PROVIDED ENTRIES section start
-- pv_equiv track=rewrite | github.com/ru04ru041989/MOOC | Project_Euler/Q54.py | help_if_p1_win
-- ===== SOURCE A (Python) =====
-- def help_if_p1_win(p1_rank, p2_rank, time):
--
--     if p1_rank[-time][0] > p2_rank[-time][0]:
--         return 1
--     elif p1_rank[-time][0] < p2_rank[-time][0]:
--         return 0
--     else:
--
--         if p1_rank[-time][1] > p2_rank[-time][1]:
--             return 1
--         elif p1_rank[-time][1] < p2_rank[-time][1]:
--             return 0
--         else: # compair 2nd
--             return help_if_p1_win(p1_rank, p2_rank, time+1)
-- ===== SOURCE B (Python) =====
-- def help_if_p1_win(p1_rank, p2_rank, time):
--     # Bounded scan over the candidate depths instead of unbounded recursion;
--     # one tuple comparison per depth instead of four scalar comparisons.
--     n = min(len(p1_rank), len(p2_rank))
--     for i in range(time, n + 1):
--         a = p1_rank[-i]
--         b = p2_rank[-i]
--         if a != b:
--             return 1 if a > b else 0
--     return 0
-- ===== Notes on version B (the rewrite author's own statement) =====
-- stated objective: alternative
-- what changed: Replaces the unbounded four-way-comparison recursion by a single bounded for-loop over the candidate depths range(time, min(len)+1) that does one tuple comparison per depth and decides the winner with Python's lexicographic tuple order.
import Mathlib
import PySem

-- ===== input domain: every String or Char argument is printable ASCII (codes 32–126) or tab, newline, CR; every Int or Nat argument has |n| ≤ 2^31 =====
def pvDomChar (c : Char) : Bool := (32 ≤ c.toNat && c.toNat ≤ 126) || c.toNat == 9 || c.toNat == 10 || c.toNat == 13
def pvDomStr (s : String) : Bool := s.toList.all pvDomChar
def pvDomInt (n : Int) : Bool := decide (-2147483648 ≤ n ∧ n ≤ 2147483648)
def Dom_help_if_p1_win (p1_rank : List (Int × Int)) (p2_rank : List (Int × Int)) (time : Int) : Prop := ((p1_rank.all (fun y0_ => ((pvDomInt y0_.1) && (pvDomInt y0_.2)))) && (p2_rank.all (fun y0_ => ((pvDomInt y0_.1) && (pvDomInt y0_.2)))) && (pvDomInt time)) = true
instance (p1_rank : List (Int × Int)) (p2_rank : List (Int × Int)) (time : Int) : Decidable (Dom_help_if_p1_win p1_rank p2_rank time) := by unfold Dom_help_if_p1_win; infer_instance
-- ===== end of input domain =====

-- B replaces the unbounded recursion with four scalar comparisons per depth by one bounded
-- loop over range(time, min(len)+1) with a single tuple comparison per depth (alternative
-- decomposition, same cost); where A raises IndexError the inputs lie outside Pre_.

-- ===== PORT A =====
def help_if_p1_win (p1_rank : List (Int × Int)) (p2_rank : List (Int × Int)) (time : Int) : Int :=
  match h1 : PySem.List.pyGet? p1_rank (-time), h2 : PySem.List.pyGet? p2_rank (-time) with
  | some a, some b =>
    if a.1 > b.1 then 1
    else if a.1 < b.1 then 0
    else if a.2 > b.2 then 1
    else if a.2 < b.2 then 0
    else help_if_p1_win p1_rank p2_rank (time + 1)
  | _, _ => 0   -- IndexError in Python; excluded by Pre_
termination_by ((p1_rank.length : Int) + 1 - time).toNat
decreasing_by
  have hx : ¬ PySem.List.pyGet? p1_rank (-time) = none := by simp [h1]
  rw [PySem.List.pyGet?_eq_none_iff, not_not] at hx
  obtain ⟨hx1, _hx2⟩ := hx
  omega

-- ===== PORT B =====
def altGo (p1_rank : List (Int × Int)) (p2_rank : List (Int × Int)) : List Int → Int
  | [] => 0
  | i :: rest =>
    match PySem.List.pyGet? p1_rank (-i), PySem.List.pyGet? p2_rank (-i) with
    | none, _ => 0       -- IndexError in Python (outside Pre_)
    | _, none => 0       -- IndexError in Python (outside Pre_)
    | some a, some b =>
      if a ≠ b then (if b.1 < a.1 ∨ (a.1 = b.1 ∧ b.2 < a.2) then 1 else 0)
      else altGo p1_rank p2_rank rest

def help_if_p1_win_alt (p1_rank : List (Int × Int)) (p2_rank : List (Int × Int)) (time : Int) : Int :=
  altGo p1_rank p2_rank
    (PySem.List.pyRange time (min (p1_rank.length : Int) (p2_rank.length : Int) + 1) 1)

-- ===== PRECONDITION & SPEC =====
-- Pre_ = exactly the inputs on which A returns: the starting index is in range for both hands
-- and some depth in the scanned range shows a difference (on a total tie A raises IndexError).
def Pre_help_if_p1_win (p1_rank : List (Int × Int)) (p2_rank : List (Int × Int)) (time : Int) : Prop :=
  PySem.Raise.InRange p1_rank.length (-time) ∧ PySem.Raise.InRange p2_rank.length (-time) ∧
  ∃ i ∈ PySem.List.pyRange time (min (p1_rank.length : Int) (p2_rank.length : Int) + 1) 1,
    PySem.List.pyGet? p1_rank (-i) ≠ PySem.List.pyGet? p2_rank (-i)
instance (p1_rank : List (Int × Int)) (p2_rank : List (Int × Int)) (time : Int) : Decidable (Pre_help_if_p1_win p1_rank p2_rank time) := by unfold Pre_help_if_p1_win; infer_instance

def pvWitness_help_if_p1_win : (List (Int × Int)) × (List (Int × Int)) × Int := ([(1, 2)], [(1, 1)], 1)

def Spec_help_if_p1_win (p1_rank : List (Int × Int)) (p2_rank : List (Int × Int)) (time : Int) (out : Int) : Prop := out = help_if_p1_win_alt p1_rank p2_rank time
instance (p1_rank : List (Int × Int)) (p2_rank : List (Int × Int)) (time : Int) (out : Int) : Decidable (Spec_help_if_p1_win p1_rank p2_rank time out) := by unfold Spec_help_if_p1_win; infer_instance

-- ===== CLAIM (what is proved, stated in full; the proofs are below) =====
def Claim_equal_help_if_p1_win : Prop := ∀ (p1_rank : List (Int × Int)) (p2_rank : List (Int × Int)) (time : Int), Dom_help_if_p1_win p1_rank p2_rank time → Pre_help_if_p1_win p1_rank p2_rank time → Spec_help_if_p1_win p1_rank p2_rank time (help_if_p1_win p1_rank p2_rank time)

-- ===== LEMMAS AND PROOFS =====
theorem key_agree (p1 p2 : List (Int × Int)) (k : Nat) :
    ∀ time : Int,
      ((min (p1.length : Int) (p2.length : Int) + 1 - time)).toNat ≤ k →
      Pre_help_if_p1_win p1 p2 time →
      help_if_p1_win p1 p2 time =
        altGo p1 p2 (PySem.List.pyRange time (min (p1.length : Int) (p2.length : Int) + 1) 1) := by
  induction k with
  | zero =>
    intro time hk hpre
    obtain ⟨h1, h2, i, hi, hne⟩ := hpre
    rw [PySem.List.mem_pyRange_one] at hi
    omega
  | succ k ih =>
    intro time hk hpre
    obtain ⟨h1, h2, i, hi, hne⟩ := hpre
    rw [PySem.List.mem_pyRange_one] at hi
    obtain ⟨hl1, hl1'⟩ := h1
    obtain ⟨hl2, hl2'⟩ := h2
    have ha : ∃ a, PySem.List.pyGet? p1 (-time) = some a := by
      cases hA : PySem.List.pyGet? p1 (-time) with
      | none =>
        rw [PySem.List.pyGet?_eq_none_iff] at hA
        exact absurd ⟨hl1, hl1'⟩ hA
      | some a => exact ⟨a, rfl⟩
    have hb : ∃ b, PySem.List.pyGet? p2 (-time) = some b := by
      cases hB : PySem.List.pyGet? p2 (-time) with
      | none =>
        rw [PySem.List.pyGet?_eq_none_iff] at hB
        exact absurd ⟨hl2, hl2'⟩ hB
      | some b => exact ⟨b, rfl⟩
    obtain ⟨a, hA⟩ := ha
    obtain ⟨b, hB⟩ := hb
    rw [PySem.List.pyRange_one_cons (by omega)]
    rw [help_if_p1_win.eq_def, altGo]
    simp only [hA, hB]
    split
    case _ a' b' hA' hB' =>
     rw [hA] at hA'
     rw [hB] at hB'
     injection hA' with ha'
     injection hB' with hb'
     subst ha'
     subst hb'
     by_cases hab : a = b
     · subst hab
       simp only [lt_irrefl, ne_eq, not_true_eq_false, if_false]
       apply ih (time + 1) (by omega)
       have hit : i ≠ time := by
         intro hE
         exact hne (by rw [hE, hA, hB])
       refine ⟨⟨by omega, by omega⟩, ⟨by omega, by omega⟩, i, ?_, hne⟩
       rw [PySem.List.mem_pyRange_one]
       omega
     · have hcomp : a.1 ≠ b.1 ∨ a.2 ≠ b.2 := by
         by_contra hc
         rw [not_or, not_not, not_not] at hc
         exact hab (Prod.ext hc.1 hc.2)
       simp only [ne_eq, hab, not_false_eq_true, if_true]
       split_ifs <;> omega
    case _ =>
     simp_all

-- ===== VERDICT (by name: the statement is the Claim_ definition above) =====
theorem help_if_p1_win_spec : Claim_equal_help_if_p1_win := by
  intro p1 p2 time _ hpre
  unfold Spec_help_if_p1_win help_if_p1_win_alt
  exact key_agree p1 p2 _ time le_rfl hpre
PROVIDED ENTRIES section end
PROVIDED ENTRIES section start
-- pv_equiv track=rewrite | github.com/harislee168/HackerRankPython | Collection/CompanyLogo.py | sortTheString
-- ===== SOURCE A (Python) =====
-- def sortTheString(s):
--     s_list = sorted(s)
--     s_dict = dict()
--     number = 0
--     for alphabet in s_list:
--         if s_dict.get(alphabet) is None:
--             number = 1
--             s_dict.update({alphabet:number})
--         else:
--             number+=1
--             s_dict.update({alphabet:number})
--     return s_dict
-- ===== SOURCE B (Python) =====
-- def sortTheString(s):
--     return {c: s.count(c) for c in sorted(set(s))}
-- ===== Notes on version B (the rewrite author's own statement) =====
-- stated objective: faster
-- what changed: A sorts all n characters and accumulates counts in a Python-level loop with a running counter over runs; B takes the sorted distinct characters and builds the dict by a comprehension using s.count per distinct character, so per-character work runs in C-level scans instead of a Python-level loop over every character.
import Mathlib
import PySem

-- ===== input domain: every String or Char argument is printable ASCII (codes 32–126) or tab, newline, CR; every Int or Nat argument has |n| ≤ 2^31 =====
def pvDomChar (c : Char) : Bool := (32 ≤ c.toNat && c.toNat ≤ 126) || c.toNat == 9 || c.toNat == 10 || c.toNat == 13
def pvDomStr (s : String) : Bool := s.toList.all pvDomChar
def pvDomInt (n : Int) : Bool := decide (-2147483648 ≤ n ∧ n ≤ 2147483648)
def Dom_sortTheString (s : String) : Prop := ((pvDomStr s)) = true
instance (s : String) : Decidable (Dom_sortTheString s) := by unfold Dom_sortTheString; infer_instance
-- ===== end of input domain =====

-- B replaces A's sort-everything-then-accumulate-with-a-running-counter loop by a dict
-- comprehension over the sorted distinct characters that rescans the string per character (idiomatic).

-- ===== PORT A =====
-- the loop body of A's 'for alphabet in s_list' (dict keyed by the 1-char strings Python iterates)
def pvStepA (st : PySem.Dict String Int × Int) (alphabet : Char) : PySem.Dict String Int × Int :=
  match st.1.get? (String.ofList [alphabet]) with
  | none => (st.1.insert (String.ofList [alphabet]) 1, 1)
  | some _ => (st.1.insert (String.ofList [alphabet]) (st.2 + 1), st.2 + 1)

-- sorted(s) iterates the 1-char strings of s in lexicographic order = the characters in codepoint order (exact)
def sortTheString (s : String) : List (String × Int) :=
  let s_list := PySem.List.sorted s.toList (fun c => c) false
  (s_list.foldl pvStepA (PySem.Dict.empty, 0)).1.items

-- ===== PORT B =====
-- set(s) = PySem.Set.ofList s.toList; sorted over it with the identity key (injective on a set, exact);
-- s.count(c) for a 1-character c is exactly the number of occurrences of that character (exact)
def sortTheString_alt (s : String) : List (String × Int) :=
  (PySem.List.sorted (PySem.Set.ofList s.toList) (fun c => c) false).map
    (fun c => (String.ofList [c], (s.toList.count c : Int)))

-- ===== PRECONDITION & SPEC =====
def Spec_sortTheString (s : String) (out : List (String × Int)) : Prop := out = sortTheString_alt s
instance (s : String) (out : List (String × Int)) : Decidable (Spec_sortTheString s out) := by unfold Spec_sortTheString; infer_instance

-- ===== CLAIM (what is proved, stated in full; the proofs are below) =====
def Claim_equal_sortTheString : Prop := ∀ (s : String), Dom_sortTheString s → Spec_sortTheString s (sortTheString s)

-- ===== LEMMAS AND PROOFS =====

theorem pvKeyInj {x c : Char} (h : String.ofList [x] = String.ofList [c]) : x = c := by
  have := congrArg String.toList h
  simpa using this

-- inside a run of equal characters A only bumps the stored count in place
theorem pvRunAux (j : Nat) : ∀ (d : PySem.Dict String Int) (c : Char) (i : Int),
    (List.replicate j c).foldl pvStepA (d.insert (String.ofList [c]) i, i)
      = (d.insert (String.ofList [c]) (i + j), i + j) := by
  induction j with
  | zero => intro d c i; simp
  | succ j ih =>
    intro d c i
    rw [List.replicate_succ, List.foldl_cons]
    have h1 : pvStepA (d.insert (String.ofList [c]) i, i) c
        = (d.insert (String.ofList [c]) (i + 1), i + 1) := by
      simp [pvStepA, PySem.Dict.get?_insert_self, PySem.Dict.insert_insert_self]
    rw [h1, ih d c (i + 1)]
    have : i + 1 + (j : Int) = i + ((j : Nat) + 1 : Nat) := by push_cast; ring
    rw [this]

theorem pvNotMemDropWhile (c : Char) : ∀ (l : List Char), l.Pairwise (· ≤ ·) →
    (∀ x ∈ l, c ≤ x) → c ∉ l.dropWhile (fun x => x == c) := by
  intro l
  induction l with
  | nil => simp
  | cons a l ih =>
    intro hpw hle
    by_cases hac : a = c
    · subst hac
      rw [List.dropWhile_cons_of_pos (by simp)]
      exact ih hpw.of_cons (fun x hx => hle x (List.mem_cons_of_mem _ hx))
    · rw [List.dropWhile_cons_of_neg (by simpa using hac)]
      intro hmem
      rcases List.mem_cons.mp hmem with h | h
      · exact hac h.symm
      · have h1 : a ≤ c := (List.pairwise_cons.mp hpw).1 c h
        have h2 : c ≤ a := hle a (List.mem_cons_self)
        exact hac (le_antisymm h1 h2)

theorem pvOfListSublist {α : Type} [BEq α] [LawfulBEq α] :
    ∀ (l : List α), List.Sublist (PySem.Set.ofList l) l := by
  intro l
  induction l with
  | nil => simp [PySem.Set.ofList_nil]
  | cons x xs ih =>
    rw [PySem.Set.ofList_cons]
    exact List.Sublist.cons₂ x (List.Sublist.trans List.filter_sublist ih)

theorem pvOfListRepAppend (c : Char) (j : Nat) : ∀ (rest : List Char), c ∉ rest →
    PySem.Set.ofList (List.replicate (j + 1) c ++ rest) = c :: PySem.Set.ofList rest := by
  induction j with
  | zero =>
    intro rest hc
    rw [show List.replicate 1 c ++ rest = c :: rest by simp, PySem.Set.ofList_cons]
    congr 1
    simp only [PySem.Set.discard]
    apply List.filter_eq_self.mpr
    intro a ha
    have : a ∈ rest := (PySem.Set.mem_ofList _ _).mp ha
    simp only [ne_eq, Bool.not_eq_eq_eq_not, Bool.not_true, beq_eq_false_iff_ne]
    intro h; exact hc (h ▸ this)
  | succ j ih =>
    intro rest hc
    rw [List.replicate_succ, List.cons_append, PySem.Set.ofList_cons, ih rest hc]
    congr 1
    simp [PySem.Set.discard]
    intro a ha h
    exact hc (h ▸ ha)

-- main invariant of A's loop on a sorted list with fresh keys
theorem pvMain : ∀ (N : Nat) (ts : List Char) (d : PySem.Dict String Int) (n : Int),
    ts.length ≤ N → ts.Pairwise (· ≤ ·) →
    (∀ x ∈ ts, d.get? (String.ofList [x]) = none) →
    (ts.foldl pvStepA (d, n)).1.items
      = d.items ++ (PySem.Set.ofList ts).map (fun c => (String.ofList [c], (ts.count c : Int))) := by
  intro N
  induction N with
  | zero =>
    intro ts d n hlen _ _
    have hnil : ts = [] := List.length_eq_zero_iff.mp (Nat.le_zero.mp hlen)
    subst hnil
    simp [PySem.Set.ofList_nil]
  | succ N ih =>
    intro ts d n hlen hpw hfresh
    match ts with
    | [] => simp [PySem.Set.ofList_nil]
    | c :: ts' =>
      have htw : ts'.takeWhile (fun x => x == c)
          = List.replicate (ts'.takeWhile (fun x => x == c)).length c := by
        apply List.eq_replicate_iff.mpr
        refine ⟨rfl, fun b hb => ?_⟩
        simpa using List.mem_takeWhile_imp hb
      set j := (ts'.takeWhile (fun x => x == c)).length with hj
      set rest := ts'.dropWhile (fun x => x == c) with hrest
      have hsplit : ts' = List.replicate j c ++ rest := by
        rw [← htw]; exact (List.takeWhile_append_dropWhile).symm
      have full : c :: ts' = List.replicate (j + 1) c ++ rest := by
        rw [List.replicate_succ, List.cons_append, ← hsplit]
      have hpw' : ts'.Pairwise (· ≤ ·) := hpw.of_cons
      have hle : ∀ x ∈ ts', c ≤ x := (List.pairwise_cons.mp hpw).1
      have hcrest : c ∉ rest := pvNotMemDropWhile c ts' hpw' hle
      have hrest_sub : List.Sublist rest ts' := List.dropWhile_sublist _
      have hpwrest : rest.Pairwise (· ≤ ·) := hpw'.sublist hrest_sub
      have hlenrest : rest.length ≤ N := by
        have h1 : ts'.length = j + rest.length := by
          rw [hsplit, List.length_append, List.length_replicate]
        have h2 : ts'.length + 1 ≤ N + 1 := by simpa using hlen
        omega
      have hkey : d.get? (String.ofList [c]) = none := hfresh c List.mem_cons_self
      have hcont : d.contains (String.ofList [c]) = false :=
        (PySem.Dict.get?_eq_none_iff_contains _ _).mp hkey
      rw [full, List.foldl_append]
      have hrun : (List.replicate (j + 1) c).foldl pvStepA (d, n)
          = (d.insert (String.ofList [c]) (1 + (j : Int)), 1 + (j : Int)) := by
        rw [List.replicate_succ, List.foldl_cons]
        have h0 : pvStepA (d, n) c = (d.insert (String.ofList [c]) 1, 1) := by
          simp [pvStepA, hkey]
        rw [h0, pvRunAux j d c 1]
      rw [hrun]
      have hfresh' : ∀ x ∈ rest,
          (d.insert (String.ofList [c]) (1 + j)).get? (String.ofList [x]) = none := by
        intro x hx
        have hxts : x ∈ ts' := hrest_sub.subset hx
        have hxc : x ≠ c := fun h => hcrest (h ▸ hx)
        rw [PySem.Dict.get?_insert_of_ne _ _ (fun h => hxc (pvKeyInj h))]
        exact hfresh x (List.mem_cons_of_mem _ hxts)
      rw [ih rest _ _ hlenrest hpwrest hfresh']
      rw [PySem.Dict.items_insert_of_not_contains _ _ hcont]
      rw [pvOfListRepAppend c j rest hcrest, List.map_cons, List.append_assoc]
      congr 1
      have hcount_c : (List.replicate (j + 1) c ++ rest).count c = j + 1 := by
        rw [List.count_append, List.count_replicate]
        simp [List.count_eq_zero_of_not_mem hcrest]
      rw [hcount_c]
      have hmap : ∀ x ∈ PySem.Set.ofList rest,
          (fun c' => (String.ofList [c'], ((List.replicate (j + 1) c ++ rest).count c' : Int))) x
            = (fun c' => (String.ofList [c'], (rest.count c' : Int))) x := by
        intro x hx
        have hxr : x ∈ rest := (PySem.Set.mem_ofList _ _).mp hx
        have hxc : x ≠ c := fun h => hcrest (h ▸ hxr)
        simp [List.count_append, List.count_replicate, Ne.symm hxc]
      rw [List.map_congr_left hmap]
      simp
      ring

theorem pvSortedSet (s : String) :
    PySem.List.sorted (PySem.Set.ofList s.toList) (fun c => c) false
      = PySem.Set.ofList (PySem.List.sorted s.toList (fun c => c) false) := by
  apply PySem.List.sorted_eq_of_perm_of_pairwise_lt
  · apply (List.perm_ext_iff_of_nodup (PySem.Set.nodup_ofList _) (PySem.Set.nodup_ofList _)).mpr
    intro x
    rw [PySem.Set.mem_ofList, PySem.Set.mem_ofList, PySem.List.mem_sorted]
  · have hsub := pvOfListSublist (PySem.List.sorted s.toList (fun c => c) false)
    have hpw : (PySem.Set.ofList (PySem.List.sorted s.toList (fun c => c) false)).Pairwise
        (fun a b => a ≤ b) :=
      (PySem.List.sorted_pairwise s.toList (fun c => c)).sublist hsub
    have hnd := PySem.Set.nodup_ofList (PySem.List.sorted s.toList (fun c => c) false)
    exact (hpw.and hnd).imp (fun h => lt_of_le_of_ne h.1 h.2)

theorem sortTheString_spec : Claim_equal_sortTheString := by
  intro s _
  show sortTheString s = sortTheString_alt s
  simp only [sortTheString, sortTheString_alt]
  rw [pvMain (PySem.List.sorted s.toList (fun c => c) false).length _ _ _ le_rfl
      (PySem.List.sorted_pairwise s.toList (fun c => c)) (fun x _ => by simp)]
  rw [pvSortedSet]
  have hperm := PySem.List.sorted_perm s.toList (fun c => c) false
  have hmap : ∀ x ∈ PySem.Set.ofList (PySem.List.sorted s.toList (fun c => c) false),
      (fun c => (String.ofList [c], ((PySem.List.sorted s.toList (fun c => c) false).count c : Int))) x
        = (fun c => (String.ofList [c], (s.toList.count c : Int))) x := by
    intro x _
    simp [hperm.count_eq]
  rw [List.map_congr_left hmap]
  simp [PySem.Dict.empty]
PROVIDED ENTRIES section end
PROVIDED ENTRIES section start
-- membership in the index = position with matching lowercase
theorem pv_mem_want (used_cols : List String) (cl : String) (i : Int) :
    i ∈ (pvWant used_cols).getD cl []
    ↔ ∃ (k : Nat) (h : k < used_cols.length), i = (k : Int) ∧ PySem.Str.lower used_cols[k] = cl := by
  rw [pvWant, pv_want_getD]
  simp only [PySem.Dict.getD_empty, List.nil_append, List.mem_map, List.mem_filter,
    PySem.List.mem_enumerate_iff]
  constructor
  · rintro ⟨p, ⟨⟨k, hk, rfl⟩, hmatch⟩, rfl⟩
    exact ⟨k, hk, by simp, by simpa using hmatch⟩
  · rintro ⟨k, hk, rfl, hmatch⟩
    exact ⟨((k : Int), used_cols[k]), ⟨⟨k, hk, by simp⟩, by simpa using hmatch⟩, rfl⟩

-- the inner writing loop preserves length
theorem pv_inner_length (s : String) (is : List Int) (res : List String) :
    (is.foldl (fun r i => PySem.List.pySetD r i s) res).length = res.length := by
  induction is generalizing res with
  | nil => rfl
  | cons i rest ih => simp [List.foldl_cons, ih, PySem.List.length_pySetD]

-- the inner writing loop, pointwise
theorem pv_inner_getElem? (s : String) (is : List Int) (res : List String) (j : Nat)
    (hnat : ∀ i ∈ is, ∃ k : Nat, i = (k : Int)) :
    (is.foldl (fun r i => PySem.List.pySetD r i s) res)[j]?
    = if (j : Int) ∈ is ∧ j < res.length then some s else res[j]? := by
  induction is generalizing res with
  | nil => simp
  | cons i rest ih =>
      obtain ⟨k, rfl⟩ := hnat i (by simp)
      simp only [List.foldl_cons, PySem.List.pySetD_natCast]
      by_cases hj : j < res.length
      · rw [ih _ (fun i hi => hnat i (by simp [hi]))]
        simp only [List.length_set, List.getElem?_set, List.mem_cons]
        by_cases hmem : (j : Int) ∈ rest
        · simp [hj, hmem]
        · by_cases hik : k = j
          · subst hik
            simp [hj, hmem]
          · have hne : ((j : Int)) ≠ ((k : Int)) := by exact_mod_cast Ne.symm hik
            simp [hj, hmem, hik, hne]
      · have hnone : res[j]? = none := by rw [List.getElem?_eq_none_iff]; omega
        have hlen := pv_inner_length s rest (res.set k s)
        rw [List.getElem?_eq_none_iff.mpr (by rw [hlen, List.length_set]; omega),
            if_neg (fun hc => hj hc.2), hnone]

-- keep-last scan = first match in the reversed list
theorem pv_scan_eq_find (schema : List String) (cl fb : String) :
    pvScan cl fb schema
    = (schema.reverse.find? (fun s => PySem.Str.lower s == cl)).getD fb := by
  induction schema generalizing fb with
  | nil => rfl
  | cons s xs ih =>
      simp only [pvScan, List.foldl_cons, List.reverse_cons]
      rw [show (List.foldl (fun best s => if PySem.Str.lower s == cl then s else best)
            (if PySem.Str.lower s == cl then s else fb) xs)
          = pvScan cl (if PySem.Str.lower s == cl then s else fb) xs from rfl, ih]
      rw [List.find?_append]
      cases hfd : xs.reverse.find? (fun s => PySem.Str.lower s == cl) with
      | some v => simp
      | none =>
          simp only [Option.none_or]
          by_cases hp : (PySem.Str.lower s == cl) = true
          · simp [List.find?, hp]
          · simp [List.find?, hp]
PROVIDED ENTRIES section end
### WHAT IS EXPECTED:
The listing above holds a line with "rw [hsplit, List.length_append, List.length_replicate]" and a line with "rw [pvOfListRepAppend c". Print the stretch from the first through the second, exactly and alone.

### TASK RESULT:
          rw [hsplit, List.length_append, List.length_replicate]
        have h2 : ts'.length + 1 ≤ N + 1 := by simpa using hlen
        omega
      have hkey : d.get? (String.ofList [c]) = none := hfresh c List.mem_cons_self
      have hcont : d.contains (String.ofList [c]) = false :=
        (PySem.Dict.get?_eq_none_iff_contains _ _).mp hkey
      rw [full, List.foldl_append]
      have hrun : (List.replicate (j + 1) c).foldl pvStepA (d, n)
          = (d.insert (String.ofList [c]) (1 + (j : Int)), 1 + (j : Int)) := by
        rw [List.replicate_succ, List.foldl_cons]
        have h0 : pvStepA (d, n) c = (d.insert (String.ofList [c]) 1, 1) := by
          simp [pvStepA, hkey]
        rw [h0, pvRunAux j d c 1]
      rw [hrun]
      have hfresh' : ∀ x ∈ rest,
          (d.insert (String.ofList [c]) (1 + j)).get? (String.ofList [x]) = none := by
        intro x hx
        have hxts : x ∈ ts' := hrest_sub.subset hx
        have hxc : x ≠ c := fun h => hcrest (h ▸ hx)
        rw [PySem.Dict.get?_insert_of_ne _ _ (fun h => hxc (pvKeyInj h))]
        exact hfresh x (List.mem_cons_of_mem _ hxts)
      rw [ih rest _ _ hlenrest hpwrest hfresh']
      rw [PySem.Dict.items_insert_of_not_contains _ _ hcont]
      rw [pvOfListRepAppend c j rest hcrest, List.map_cons, List.append_assoc]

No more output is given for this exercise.